I ran into the same problem, but found a different solution.  I removed the /etc/resolv.conf softlink, and restarted the net with

/etc/init.d/net.eth0 restart.  Then I merged openresolv and restarted the net again.

/Jakob

----------

## javeree

I did

emerge -C resolvconf-gentoo && emerge openresolv

The emerge went painless, etc-update said no updates were needed.

My next reboot failed in a rather unobvious way: 'could not start bootmisc because some boot services refused to start' or something along that line.

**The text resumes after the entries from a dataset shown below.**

-- pv_equiv track=rewrite | github.com/rl-institut/WEFEConfigurator | app/survey/survey.py | get_survey_question_by_id
-- ===== SOURCE A (Python) =====
-- def get_survey_question_by_id(survey_questions, question_id):
--     answer = None
--     for q in survey_questions:
--         if q["question_id"] == question_id:
--             if answer is None:
--                 answer = q
--             else:
--                 msg = f"Question number {question_id} appears multiple times"
--                 raise KeyError(msg)
--     return answer
-- ===== SOURCE B (Python) =====
-- def get_survey_question_by_id(survey_questions, question_id):
--     # Divide and conquer: the unique match in a range is the match of either half;
--     # two matches (one in each half, or deeper) mean a duplicate id.
--     def solve(lo, hi):
--         if hi - lo == 0:
--             return None
--         if hi - lo == 1:
--             q = survey_questions[lo]
--             return q if q["question_id"] == question_id else None
--         mid = (lo + hi) // 2
--         left = solve(lo, mid)
--         right = solve(mid, hi)
--         if left is not None and right is not None:
--             raise KeyError(f"Question number {question_id} appears multiple times")
--         return left if left is not None else right
--     return solve(0, len(survey_questions))
-- ===== Notes on version B (the rewrite author's own statement) =====
-- stated objective: alternative
-- what changed: Replaces the linear accumulator-and-raise scan with a divide-and-conquer over index ranges: recursively find the unique match in each half and combine, raising the same KeyError when both halves yield a match.
import Mathlib
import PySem

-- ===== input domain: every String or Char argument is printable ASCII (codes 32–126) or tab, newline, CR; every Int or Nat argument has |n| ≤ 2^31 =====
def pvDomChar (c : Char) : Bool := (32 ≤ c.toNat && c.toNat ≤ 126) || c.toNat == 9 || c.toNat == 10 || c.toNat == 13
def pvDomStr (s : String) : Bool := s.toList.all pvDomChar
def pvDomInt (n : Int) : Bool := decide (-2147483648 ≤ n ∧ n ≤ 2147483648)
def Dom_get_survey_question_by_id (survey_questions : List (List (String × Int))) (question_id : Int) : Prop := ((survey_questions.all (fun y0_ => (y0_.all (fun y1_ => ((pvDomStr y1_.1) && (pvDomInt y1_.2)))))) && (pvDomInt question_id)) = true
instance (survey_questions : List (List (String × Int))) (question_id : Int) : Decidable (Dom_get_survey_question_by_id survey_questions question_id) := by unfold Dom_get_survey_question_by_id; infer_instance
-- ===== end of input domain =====

-- B replaces A's linear accumulator-and-raise scan with a divide-and-conquer over index
-- ranges (find the unique match in each half, combine); objective: alternative.


-- q["question_id"] : dict lookup on the association list (first match); none = KeyError
def pvGetQid (q : List (String × Int)) : Option Int :=
  (q.find? (fun kv => kv.1 == "question_id")).map (·.2)

-- ===== PORT A =====
-- the for-loop with the 'answer' accumulator; a raise (missing key / duplicate) is outside Pre_ and ported as none
def pvLoopA (survey_questions : List (List (String × Int))) (question_id : Int)
    (answer : Option (List (String × Int))) : Option (List (String × Int)) :=
  match survey_questions with
  | [] => answer
  | q :: rest =>
    match pvGetQid q with
    | none => none   -- KeyError on q["question_id"], excluded by Pre_
    | some v =>
      if v = question_id then
        match answer with
        | none => pvLoopA rest question_id (some q)
        | some _ => none   -- raise KeyError (duplicate), excluded by Pre_
      else
        pvLoopA rest question_id answer

def get_survey_question_by_id (survey_questions : List (List (String × Int))) (question_id : Int) : Option (List (String × Int)) :=
  pvLoopA survey_questions question_id none

-- ===== PORT B =====
-- the inner 'solve(lo, hi)' of Source B; the first guard is '≤ 0' instead of '= 0' only to make
-- the recursion total (Source B never calls solve with hi < lo); raises are none, as in port A
def pvSolveB (survey_questions : List (List (String × Int))) (question_id : Int)
    (lo hi : Int) : Option (List (String × Int)) :=
  if hle : hi - lo ≤ 0 then none
  else if h1 : hi - lo = 1 then
    match PySem.List.pyGet? survey_questions lo with
    | none => none   -- IndexError, unreachable from Source B's calls
    | some q =>
      match pvGetQid q with
      | none => none   -- KeyError on q["question_id"], excluded by Pre_
      | some v => if v = question_id then some q else none
  else
    let mid := PySem.Int.floordiv (lo + hi) 2
    let left := pvSolveB survey_questions question_id lo mid
    let right := pvSolveB survey_questions question_id mid hi
    if left.isSome && right.isSome then none   -- raise KeyError (duplicate), excluded by Pre_
    else if left.isSome then left else right
termination_by (hi - lo).toNat
decreasing_by
  all_goals
    simp only [PySem.Int.floordiv_eq_ediv_of_pos (by omega : (0:Int) < 2)]
    omega

def get_survey_question_by_id_alt (survey_questions : List (List (String × Int))) (question_id : Int) : Option (List (String × Int)) :=
  pvSolveB survey_questions question_id 0 survey_questions.length

-- ===== PRECONDITION & SPEC =====
-- Pre_ excludes exactly the inputs where A raises KeyError: some question lacks the
-- "question_id" key, or more than one question carries the requested id.
def Pre_get_survey_question_by_id (survey_questions : List (List (String × Int))) (question_id : Int) : Prop :=
  (∀ q ∈ survey_questions, (pvGetQid q).isSome) ∧
  (survey_questions.countP (fun q => pvGetQid q == some question_id)) ≤ 1
instance (survey_questions : List (List (String × Int))) (question_id : Int) : Decidable (Pre_get_survey_question_by_id survey_questions question_id) := by unfold Pre_get_survey_question_by_id; infer_instance

def pvWitness_get_survey_question_by_id : (List (List (String × Int))) × Int :=
  ([[("question_id", 1), ("x", 2)], [("question_id", 2)]], 1)

def Spec_get_survey_question_by_id (survey_questions : List (List (String × Int))) (question_id : Int) (out : Option (List (String × Int))) : Prop := out = get_survey_question_by_id_alt survey_questions question_id
instance (survey_questions : List (List (String × Int))) (question_id : Int) (out : Option (List (String × Int))) : Decidable (Spec_get_survey_question_by_id survey_questions question_id out) := by unfold Spec_get_survey_question_by_id; infer_instance

-- ===== CLAIM (what is proved, stated in full; the proofs are below) =====
def Claim_equal_get_survey_question_by_id : Prop := ∀ (survey_questions : List (List (String × Int))) (question_id : Int), Dom_get_survey_question_by_id survey_questions question_id → Pre_get_survey_question_by_id survey_questions question_id → Spec_get_survey_question_by_id survey_questions question_id (get_survey_question_by_id survey_questions question_id)

-- ===== LEMMAS AND PROOFS =====

-- once 'answer' is set and no further match exists, A's loop returns it unchanged
theorem pvLoopA_some_of_count_zero (qs : List (List (String × Int))) (qid : Int)
    (a : List (String × Int))
    (hk : ∀ q ∈ qs, (pvGetQid q).isSome)
    (hc : qs.countP (fun q => pvGetQid q == some qid) = 0) :
    pvLoopA qs qid (some a) = some a := by
  induction qs with
  | nil => rfl
  | cons q rest ih =>
    have hq := hk q (by simp)
    obtain ⟨v, hv⟩ := Option.isSome_iff_exists.mp hq
    rw [List.countP_cons] at hc
    simp [pvLoopA, hv]
    have hne : v ≠ qid := by
      intro h; subst h; simp [hv] at hc
    simp [hne]
    exact ih (fun q hq => hk q (by simp [hq])) (by omega)

-- A's loop invariant: with answer = none and at most one match, the loop returns the first match
theorem pvLoopA_none_eq (qs : List (List (String × Int))) (qid : Int)
    (hk : ∀ q ∈ qs, (pvGetQid q).isSome)
    (hc : qs.countP (fun q => pvGetQid q == some qid) ≤ 1) :
    pvLoopA qs qid none = (qs.filter (fun q => pvGetQid q == some qid)).head? := by
  induction qs with
  | nil => rfl
  | cons q rest ih =>
    have hq := hk q (by simp)
    obtain ⟨v, hv⟩ := Option.isSome_iff_exists.mp hq
    rw [List.countP_cons] at hc
    by_cases h : v = qid
    · have hmatch : (pvGetQid q == some qid) = true := by simp [hv, h]
      rw [hmatch] at hc
      rw [if_pos rfl] at hc
      have hc0 : rest.countP (fun q => pvGetQid q == some qid) = 0 := by omega
      simp only [List.filter_cons, hmatch, if_true, List.head?_cons]
      simp only [pvLoopA, hv]
      rw [if_pos h]
      exact pvLoopA_some_of_count_zero rest qid q (fun q hq => hk q (by simp [hq])) hc0
    · have hb : (pvGetQid q == some qid) = false := by simp [hv, h]
      simp only [List.filter_cons, hb, Bool.false_eq_true, if_false]
      simp only [pvLoopA, hv]
      rw [if_neg h]
      exact ih (fun q hq => hk q (by simp [hq])) (by omega)

-- B's divide and conquer returns the first match of the slice [lo:hi], given keys present
-- and at most one match in the slice
theorem pvSolveB_eq_filter_head (qs : List (List (String × Int))) (qid : Int) :
    ∀ (n : Nat) (lo hi : Int), (hi - lo).toNat = n → 0 ≤ lo → lo ≤ hi → hi ≤ qs.length →
    (∀ q ∈ qs, (pvGetQid q).isSome) →
    ((qs.drop lo.toNat).take (hi - lo).toNat).countP (fun q => pvGetQid q == some qid) ≤ 1 →
    pvSolveB qs qid lo hi =
      (((qs.drop lo.toNat).take (hi - lo).toNat).filter (fun q => pvGetQid q == some qid)).head? := by
  intro n
  induction n using Nat.strong_induction_on with
  | _ n ih =>
    intro lo hi hn h0 hlh hh hk hc
    by_cases hle : hi - lo ≤ 0
    · have : (hi - lo).toNat = 0 := by omega
      rw [pvSolveB, dif_pos hle, this]
      simp
    · by_cases h1 : hi - lo = 1
      · have hlt : lo.toNat < qs.length := by omega
        have hget : PySem.List.pyGet? qs lo = some qs[lo.toNat] :=
          PySem.List.pyGet?_eq_some_getElem qs h0 (by omega)
        obtain ⟨v, hv⟩ := Option.isSome_iff_exists.mp
          (hk qs[lo.toNat] (List.getElem_mem hlt))
        rw [pvSolveB, dif_neg hle, dif_pos h1, hget, h1,
          show ((1:Int)).toNat = 1 from rfl,
          List.drop_eq_getElem_cons hlt, List.take_succ_cons, List.take_zero]
        by_cases heq : v = qid
        · simp [hv, heq]
        · simp [hv, heq]
      · -- recursive case: hi - lo ≥ 2
        have h2 : 2 ≤ hi - lo := by omega
        set mid := PySem.Int.floordiv (lo + hi) 2 with hmid
        have hmb : lo + 1 ≤ mid ∧ mid + 1 ≤ hi := by
          rw [hmid, PySem.Int.floordiv_eq_ediv_of_pos (by omega : (0:Int) < 2)]
          omega
        -- the slice splits at mid
        have hsplit : (qs.drop lo.toNat).take (hi - lo).toNat =
            (qs.drop lo.toNat).take (mid - lo).toNat ++ (qs.drop mid.toNat).take (hi - mid).toNat := by
          have e1 : (hi - lo).toNat = (mid - lo).toNat + (hi - mid).toNat := by omega
          have e2 : qs.drop mid.toNat = (qs.drop lo.toNat).drop (mid - lo).toNat := by
            rw [List.drop_drop]
            congr 1
            omega
          rw [e1, List.take_add, e2]
        rw [hsplit, List.countP_append] at hc
        have ihl := ih (mid - lo).toNat (by omega) lo mid rfl h0 (by omega) (by omega) hk (by omega)
        have ihr := ih (hi - mid).toNat (by omega) mid hi rfl (by omega) (by omega) hh hk (by omega)
        rw [pvSolveB, dif_neg hle, dif_neg h1]
        simp only [← hmid, ihl, ihr, hsplit, List.filter_append, List.head?_append]
        -- case on whether the left half has a match
        cases hfl : ((qs.drop lo.toNat).take (mid - lo).toNat).filter
            (fun q => pvGetQid q == some qid) with
        | nil => simp
        | cons m tl =>
          have hcl : 1 ≤ ((qs.drop lo.toNat).take (mid - lo).toNat).countP
              (fun q => pvGetQid q == some qid) := by
            rw [List.countP_eq_length_filter, hfl]; simp
          have hcr : ((qs.drop mid.toNat).take (hi - mid).toNat).countP
              (fun q => pvGetQid q == some qid) = 0 := by omega
          have hfr : ((qs.drop mid.toNat).take (hi - mid).toNat).filter
              (fun q => pvGetQid q == some qid) = [] := by
            rw [List.countP_eq_length_filter] at hcr
            exact List.eq_nil_of_length_eq_zero hcr
          simp [hfr]

-- ===== VERDICT (by name: the statement is the Claim_ definition above) =====
theorem get_survey_question_by_id_spec : Claim_equal_get_survey_question_by_id := by
  intro qs qid _ hpre
  obtain ⟨hk, hc⟩ := hpre
  unfold Spec_get_survey_question_by_id get_survey_question_by_id get_survey_question_by_id_alt
  have hwhole : (qs.drop (0:Int).toNat).take (((qs.length : Int) - 0)).toNat = qs := by
    simp
  rw [pvLoopA_none_eq qs qid hk hc,
    pvSolveB_eq_filter_head qs qid ((qs.length : Int) - 0).toNat 0 qs.length rfl
      (by omega) (by omega) (by omega) hk (by rw [hwhole]; exact hc),
    hwhole]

I had to read through the source of bootmisc to find the reason:

/etc/resolv.conf was a symbolic link into /var that had disappeared. Yes, I had created that link myself when installing resolvconf-gentoo

rm /etc/resolv.conf and rebooting solved it all.

Hope this 'upgrade guide/experience'  helps someone

----------

## Frank99

I´ve run into the same "trap".

And had then the same problem as javeree, that the System didn´t boot anymore.

The reason was an dead symlink /etc/resolv.conf that pointed to /etc/resolvconf/run/resolv.conf .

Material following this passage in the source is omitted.